■ TASK BRIEF:
When you have gone through the entries below, state how many lines include the word "return" and write nothing else.

Stored data

-- segment decomposition: cw[l : r+1] = cw[l] :: (cw[l+1 : r] ++ [cw[r]]) for l < r < len
theorem seg_decomp {α : Type} (cw : List α) (l r : Nat) (hlr : l < r) (hr : r < cw.length) :
    (cw.drop l).take (r + 1 - l)
      = cw[l] :: ((cw.drop (l + 1)).take (r - 1 - l) ++ [cw[r]]) := by
  have h1 : cw.drop l = cw[l] :: cw.drop (l + 1) := List.drop_eq_getElem_cons (by omega)
  rw [h1]
  have h2 : r + 1 - l = (r - l - 1) + 1 + 1 := by omega
  rw [h2, List.take_succ_cons]
  congr 1
  rw [List.take_add_one]
  have hx : l + 1 + (r - l - 1) = r := by omega
  have h3 : (cw.drop (l + 1))[r - l - 1]? = some cw[r] := by
    rw [List.getElem?_drop, hx, List.getElem?_eq_getElem hr]
  rw [h3]
  congr 2
  omega

-- the two-pointer loop decides palindromicity of the segment cw[l : r+1]
theorem palLoop_eq (cw : List (String × Int)) :
    ∀ (d l r : Nat), r - l = d → r < cw.length →
    isPalindromeLoop cw (l : Int) (r : Int)
      = decide ((cw.drop l).take (r + 1 - l) = ((cw.drop l).take (r + 1 - l)).reverse) := by
  intro d
  induction d using Nat.strong_induction_on with
  | _ d ih =>
    intro l r hd hr
    by_cases hlr : l < r
    · rw [isPalindromeLoop]
      rw [if_pos (by exact_mod_cast hlr)]
      have hl : PySem.List.pyGet? cw (l : Int) = some cw[l] := by
        rw [PySem.List.pyGet?_natCast, List.getElem?_eq_getElem (by omega)]
      have hrg : PySem.List.pyGet? cw (r : Int) = some cw[r] := by
        rw [PySem.List.pyGet?_natCast, List.getElem?_eq_getElem hr]
      rw [hl, hrg, seg_decomp cw l r hlr hr]
      by_cases heq : cw[l] = cw[r]
      · rw [if_neg (by simp [heq])]
        have e1 : (l : Int) + 1 = ((l + 1 : Nat) : Int) := by push_cast; ring
        have e2 : (r : Int) - 1 = ((r - 1 : Nat) : Int) := by omega
        rw [e1, e2, ih (r - 1 - (l + 1)) (by omega) (l + 1) (r - 1) rfl (by omega)]
        have e3 : r - 1 + 1 - (l + 1) = r - 1 - l := by omega
        rw [e3, decide_eq_decide, pal_cons_concat]
        simp [heq]
      · rw [if_pos (by simp [heq])]
        simp [heq]
    · rw [isPalindromeLoop, if_neg (by exact_mod_cast hlr)]
      have hlen : ((cw.drop l).take (r + 1 - l)).length ≤ 1 := by
        simp [List.length_take]
        omega
      rw [rev_short _ hlen]
      simp

-- per-iteration emission of A's loop (proof-only helper)
def emitA (cw : List (String × Int)) (p : Int × (String × Int)) : List (List (String × Int)) :=
  match PySem.List.pyGet? cw 0 with
  | none => []
  | some (lastChar, lastCount) =>
    if p.2.1 ≠ lastChar ∨ p.2.2 < lastCount then []
    else if p.1 = 0 then
      [PySem.List.slice cw (some 1) none]
        ++ (PySem.List.pyRange 1 p.2.2 1).map (fun c => (p.2.1, c) :: PySem.List.slice cw (some 1) none)
    else if isPalindrome cw 1 p.1 then
      if p.2.2 = lastCount then [PySem.List.slice cw (some (p.1 + 1)) none]
      else [(p.2.1, p.2.2 - lastCount) :: PySem.List.slice cw (some (p.1 + 1)) none]
    else []

theorem A_foldl (cw : List (String × Int)) :
    getSufixAfterPalindromes cw = (PySem.List.enumerate cw 0).reverse.flatMap (emitA cw) := by
  unfold getSufixAfterPalindromes
  apply foldl_eq_flatMap
  intro acc p
  obtain ⟨i, ch, ct⟩ := p
  simp only [emitA]
  rcases hg : PySem.List.pyGet? cw 0 with _ | ⟨lc, lk⟩
  · simp
  · simp only []
    split_ifs with h1 h2 h3 h4
    · simp
    · rw [PySem.List.foldl_append_singleton_eq_map]
      simp [List.append_assoc]
    · simp
    · simp
    · simp
-- pv_equiv track=rewrite | github.com/programmercode62/Tech-Assignment-1 | Challenge 1/challenge_python_review.py | filter_strings
-- ===== SOURCE A (Python) =====
-- def filter_strings(string_list):
--     """
--     check each string in the list following:
--     1. if the string has at least 5 letters
--     2. if it contains at least one vowel
--     """
--
--     result = []
--
--     # looping through each string
--     for string in string_list:
--
--         # at first checking the string has at least 5 letters
--         if len(string) >= 5:
--
--             # make the string a list of letters
--             letter_list = list(string)
--
--             # looping through each letter
--             for letter in letter_list:
--
--                 # checking if the letter is vowel
--                 if letter in ['a', 'e', 'i', 'o', 'u']:
--
--                     # adding the string to the result list
--                     result.append(string)
--
--                     # break to stop the current for loop, so we can move to the next string
--                     break
--
--     return result
-- ===== SOURCE B (Python) =====
-- def filter_strings(string_list):
--     # staged: first mark which strings contain a vowel by scanning the five
--     # vowels and substring-searching each (loop order flipped vs per-char scan),
--     # then zip the marks back and keep the long marked strings.
--     has_vowel = [any(v in s for v in "aeiou") for s in string_list]
--     return [s for s, hv in zip(string_list, has_vowel) if len(s) >= 5 and hv]
-- ===== Notes on version B (the rewrite author's own statement) =====
-- stated objective: alternative
-- what changed: Replaced A's single accumulator loop with an inner per-character scan-and-break by two staged passes: a first pass marks each string by iterating over the five vowels and substring-searching the string (loop order flipped), and a second pass zips the marks back and filters by the length guard and the mark.
import Mathlib
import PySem

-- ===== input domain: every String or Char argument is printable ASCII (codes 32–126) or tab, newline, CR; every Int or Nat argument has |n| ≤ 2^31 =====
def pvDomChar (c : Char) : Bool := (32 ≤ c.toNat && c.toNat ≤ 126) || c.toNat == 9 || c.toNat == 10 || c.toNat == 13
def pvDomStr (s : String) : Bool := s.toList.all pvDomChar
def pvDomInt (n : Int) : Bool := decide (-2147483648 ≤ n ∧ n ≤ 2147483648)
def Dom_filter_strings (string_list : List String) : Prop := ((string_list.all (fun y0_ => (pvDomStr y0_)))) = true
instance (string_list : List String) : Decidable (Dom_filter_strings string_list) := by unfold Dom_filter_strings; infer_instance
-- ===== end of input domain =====

-- B restructures A's single accumulator loop (per-character scan-and-break) into two
-- staged passes: mark each string by substring-searching the five vowels, then zip the
-- marks back and filter by the length guard and the mark (alternative, same cost).

-- ===== PORT A =====
-- inner 'for letter in letter_list: if letter in [...]: result.append(string); break'
def pvInnerA (string : String) (letters : List Char) (result : List String) : List String :=
  match letters with
  | [] => result
  | letter :: rest =>
      if letter ∈ ['a', 'e', 'i', 'o', 'u'] then result ++ [string]
      else pvInnerA string rest result

def filter_strings (string_list : List String) : List String :=
  string_list.foldl
    (fun result string =>
      if PySem.Str.len string ≥ 5 then pvInnerA string string.toList result
      else result)
    []

-- ===== PORT B =====
def filter_strings_alt (string_list : List String) : List String :=
  let has_vowel := string_list.map (fun s =>
    "aeiou".toList.any (fun v => PySem.Str.isIn (String.ofList [v]) s))
  ((string_list.zip has_vowel).filter
      (fun p => decide (PySem.Str.len p.1 ≥ 5) && p.2)).map Prod.fst

-- ===== PRECONDITION & SPEC =====
def Spec_filter_strings (string_list : List String) (out : List String) : Prop := out = filter_strings_alt string_list
instance (string_list : List String) (out : List String) : Decidable (Spec_filter_strings string_list out) := by unfold Spec_filter_strings; infer_instance

-- ===== CLAIM (what is proved, stated in full; the proofs are below) =====
def Claim_equal_filter_strings : Prop := ∀ (string_list : List String), Dom_filter_strings string_list → Spec_filter_strings string_list (filter_strings string_list)

-- ===== LEMMAS AND PROOFS =====

-- the per-string predicate both sides compute
def pvKeep (s : String) : Bool :=
  decide (PySem.Str.len s ≥ 5) && s.toList.any (fun c => decide (c ∈ ['a','e','i','o','u']))

lemma pvKeep_def (s : String) :
    pvKeep s =
      (decide (PySem.Str.len s ≥ 5) &&
        s.toList.any (fun c => decide (c ∈ ['a','e','i','o','u']))) := rfl

lemma pvInnerA_eq (string : String) (letters : List Char) (result : List String) :
    pvInnerA string letters result =
      if letters.any (fun c => decide (c ∈ ['a','e','i','o','u'])) then result ++ [string]
      else result := by
  induction letters with
  | nil => simp [pvInnerA]
  | cons c rest ih =>
      by_cases h : c ∈ ['a','e','i','o','u']
      · have hc : decide (c ∈ ['a','e','i','o','u']) = true := by simpa using h
        rw [pvInnerA, if_pos h]
        rw [List.any_cons, hc, Bool.true_or, if_pos rfl]
      · have hc : decide (c ∈ ['a','e','i','o','u']) = false := by simpa using h
        rw [pvInnerA, if_neg h, ih]
        rw [List.any_cons, hc, Bool.false_or]

lemma pvFoldl_filter (xs : List String) (acc : List String) :
    xs.foldl
      (fun result string =>
        if PySem.Str.len string ≥ 5 then pvInnerA string string.toList result
        else result) acc = acc ++ xs.filter pvKeep := by
  induction xs generalizing acc with
  | nil => simp
  | cons s rest ih =>
      rw [List.foldl_cons, List.filter_cons, pvKeep_def]
      by_cases h5 : PySem.Str.len s ≥ 5
      · have h5d : decide (PySem.Str.len s ≥ 5) = true := by simpa using h5
        rw [if_pos h5, pvInnerA_eq, h5d, Bool.true_and]
        rcases hv : s.toList.any (fun c => decide (c ∈ ['a','e','i','o','u'])) with _ | _
        · rw [if_neg (by simp), if_neg (by simp), ih]
        · rw [if_pos rfl, if_pos rfl, ih]
          simp
      · have h5d : decide (PySem.Str.len s ≥ 5) = false := by simpa using h5
        rw [if_neg h5, h5d, Bool.false_and, if_neg (by simp), ih]

-- single-character substring containment is character membership
lemma pvSingleton_infix {c : Char} {l : List Char} : [c] <:+: l ↔ c ∈ l := by
  constructor
  · rintro ⟨p, q, h⟩
    subst h; simp
  · intro h
    obtain ⟨p, q, h⟩ := List.append_of_mem h
    exact ⟨p, q, by simp [h]⟩

lemma pvMark_eq (s : String) :
    "aeiou".toList.any (fun v => PySem.Str.isIn (String.ofList [v]) s) =
      s.toList.any (fun c => decide (c ∈ ['a','e','i','o','u'])) := by
  have h : ∀ v : Char, PySem.Str.isIn (String.ofList [v]) s = decide (v ∈ s.toList) := by
    intro v
    simp only [PySem.Str.isIn_eq]
    rw [Bool.eq_iff_iff, decide_eq_true_iff]
    rw [show (String.ofList [v]).toList = [v] by simp]
    rw [PySem.Chars.isIn_iff_infix, pvSingleton_infix]
  simp only [h]
  rw [show ("aeiou".toList : List Char) = ['a','e','i','o','u'] by decide]
  rw [Bool.eq_iff_iff]
  simp only [List.any_eq_true, decide_eq_true_eq]
  constructor
  · rintro ⟨v, hv, hmem⟩; exact ⟨v, hmem, hv⟩
  · rintro ⟨c, hc, hcv⟩; exact ⟨c, hcv, hc⟩

-- the zip-marks-then-filter staging collapses to a single filter
lemma pvZip_filter (xs : List String) (f : String → Bool) :
    ((xs.zip (xs.map f)).filter (fun p => decide (PySem.Str.len p.1 ≥ 5) && p.2)).map Prod.fst =
      xs.filter (fun x => decide (PySem.Str.len x ≥ 5) && f x) := by
  induction xs with
  | nil => rfl
  | cons x rest ih =>
      simp only [List.map_cons, List.zip_cons_cons, List.filter_cons]
      rcases h : decide (PySem.Str.len x ≥ 5) && f x with _ | _
      · simpa [h] using ih
      · simpa [h] using ih

-- ===== VERDICT (by name: the statement is the Claim_ definition above) =====
theorem filter_strings_spec : Claim_equal_filter_strings := by
  intro string_list _
  unfold Spec_filter_strings filter_strings filter_strings_alt
  rw [pvFoldl_filter, List.nil_append]
  simp only
  rw [pvZip_filter]
  apply List.filter_congr
  intro s _
  rw [pvKeep_def, pvMark_eq]
-- ===== VERDICT (by name: the statement is the Claim_ definition above) =====
theorem get_next_keyword_spec : Claim_equal_get_next_keyword := by
  intro cw all_kw an _
  unfold Spec_get_next_keyword get_next_keyword get_next_keyword_alt
  cases cw with
  | none =>
      have hkey : ((pvB_cands an all_kw).head?).map Prod.snd = all_kw.find? (pvQ an) := by
        unfold pvB_cands
        rw [List.head?_filter]
        exact pvCandsFind an all_kw 0
      rw [pvA_firstNew_eq_find, pvEmptyBranch]
      cases hc : pvB_cands an all_kw with
      | nil =>
          rw [hc] at hkey
          simp only [List.head?_nil, Option.map_none] at hkey
          simp only [← hkey]
      | cons p t =>
          rw [hc] at hkey
          simp only [List.head?_cons, Option.map_some] at hkey
          simp only [← hkey]
  | some c =>
      cases hidx : PySem.List.index? all_kw c with
      | none =>
          simp only [hidx]
          exact pvEmptyBranch all_kw
      | some ci =>
          simp only [hidx]
          obtain ⟨hci, -, -⟩ := PySem.List.getElem_of_index?_eq_some hidx
          have hnpos : 0 < all_kw.length := by omega
          set n : Int := (all_kw.length : Int) with hndef
          have hi0 : (0:Int) ≤ (ci : Int) := by positivity
          have hin : (ci : Int) < n := by rw [hndef]; exact_mod_cast hci
          -- A side: two index loops = find? over the rotated list
          have h1 : pvA_idxLoop all_kw an (PySem.List.pyRange ((ci : Int) + 1) n 1)
              = (all_kw.drop (ci + 1)).find? (pvQ an) := by
            have he : ((ci : Int) + 1) = ((ci + 1 : Nat) : Int) := by push_cast; ring
            have he2 : n = (((ci + 1) + (all_kw.length - (ci + 1)) : Nat) : Int) := by
              rw [hndef]; push_cast; omega
            rw [he, he2, pvA_idxLoop_eq_find all_kw an _ _ (by omega)]
            rw [List.take_of_length_le (by simp)]
          have h2 : pvA_idxLoop all_kw an (PySem.List.pyRange 0 (ci : Int) 1)
              = (all_kw.take ci).find? (pvQ an) := by
            have := pvA_idxLoop_eq_find all_kw an ci 0 (by omega)
            simpa using this
          rw [h1, h2]
          -- B side: arg-min = optional min of the d-list
          have hbest : pvB_best (ci : Int) n (pvB_cands an all_kw) none
              = ((pvDs (ci : Int) n (pvB_cands an all_kw)).min?).map
                  (fun d => (d, pvF all_kw (ci : Int) n d)) := by
            have := pvBest_eq_minF all_kw (ci : Int) n hi0 hin (pvB_cands an all_kw) none
              (pvCands_valid an all_kw n hndef)
            simpa [pvMinF_none] using this
          rw [hbest]
          -- combine: find? over rotated list vs min of d-list
          have hrot := pvRot_eq_map all_kw ci hci
          have hcomb : (all_kw.drop (ci + 1) ++ all_kw.take ci).find? (pvQ an)
              = ((List.range (all_kw.length - 1)).find?
                  (fun k => pvQ an (pvFN all_kw ci k))).map (pvFN all_kw ci) := by
            rw [hrot, List.find?_map]
            rfl
          cases hm : (pvDs (ci : Int) n (pvB_cands an all_kw)).min? with
          | none =>
              have hds : pvDs (ci : Int) n (pvB_cands an all_kw) = [] :=
                List.min?_eq_none_iff.mp hm
              have hnone : (all_kw.drop (ci + 1) ++ all_kw.take ci).find? (pvQ an) = none := by
                rw [hcomb]
                rw [List.find?_eq_none.mpr ?_]
                · rfl
                · intro x hx hq
                  have hxm : x < all_kw.length - 1 := List.mem_range.mp hx
                  have : (x : Int) ∈ pvDs (ci : Int) n (pvB_cands an all_kw) := by
                    apply (pvDs_mem all_kw an (ci : Int) n hi0 hin hndef (x : Int)).mpr
                    refine ⟨by positivity, by rw [hndef]; omega, hq⟩
                  rw [hds] at this
                  exact absurd this (List.not_mem_nil)
              rw [List.find?_append] at hnone
              rcases ho : (all_kw.drop (ci + 1)).find? (pvQ an) with _ | v
              · rcases ho2 : (all_kw.take ci).find? (pvQ an) with _ | v2
                · simp
                · rw [ho, ho2] at hnone; simp at hnone
              · rw [ho] at hnone; simp at hnone
          | some d0 =>
              obtain ⟨hd0mem, hd0min⟩ := List.min?_eq_some_iff.mp hm
              obtain ⟨hd00, hd0n, hd0q⟩ :=
                (pvDs_mem all_kw an (ci : Int) n hi0 hin hndef d0).mp hd0mem
              have hfound : (all_kw.drop (ci + 1) ++ all_kw.take ci).find? (pvQ an)
                  = some (pvF all_kw (ci : Int) n d0) := by
                rw [hcomb]
                have hrange : (List.range (all_kw.length - 1)).find?
                    (fun k => pvQ an (pvFN all_kw ci k)) = some d0.toNat := by
                  apply pvFindRange
                  · rw [hndef] at hd0n; omega
                  · show pvQ an (pvF all_kw (ci : Int) n ((d0.toNat : Nat) : Int)) = true
                    rw [show ((d0.toNat : Nat) : Int) = d0 by omega]; exact hd0q
                  · intro l hl
                    by_contra hcon
                    have hql : pvQ an (pvF all_kw (ci : Int) n (l : Int)) = true := by
                      revert hcon
                      show pvQ an (pvF all_kw (ci : Int) n ((l : Nat) : Int)) ≠ false → _
                      cases pvQ an (pvF all_kw (ci : Int) n (l : Int)) <;> simp
                    have : (l : Int) ∈ pvDs (ci : Int) n (pvB_cands an all_kw) := by
                      apply (pvDs_mem all_kw an (ci : Int) n hi0 hin hndef (l : Int)).mpr
                      refine ⟨by positivity, by omega, hql⟩
                    have := hd0min _ this
                    omega
                rw [hrange]
                simp only [Option.map_some]
                show some (pvF all_kw (ci : Int) n ((d0.toNat : Nat) : Int)) = _
                rw [show ((d0.toNat : Nat) : Int) = d0 by omega]
              rw [List.find?_append] at hfound
              rcases ho : (all_kw.drop (ci + 1)).find? (pvQ an) with _ | v
              · rcases ho2 : (all_kw.take ci).find? (pvQ an) with _ | v2
                · rw [ho, ho2] at hfound; simp at hfound
                · rw [ho, ho2] at hfound; simp at hfound; simp [hfound]
              · rw [ho] at hfound; simp at hfound; simp [hfound]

■ ANSWER BELOW:
2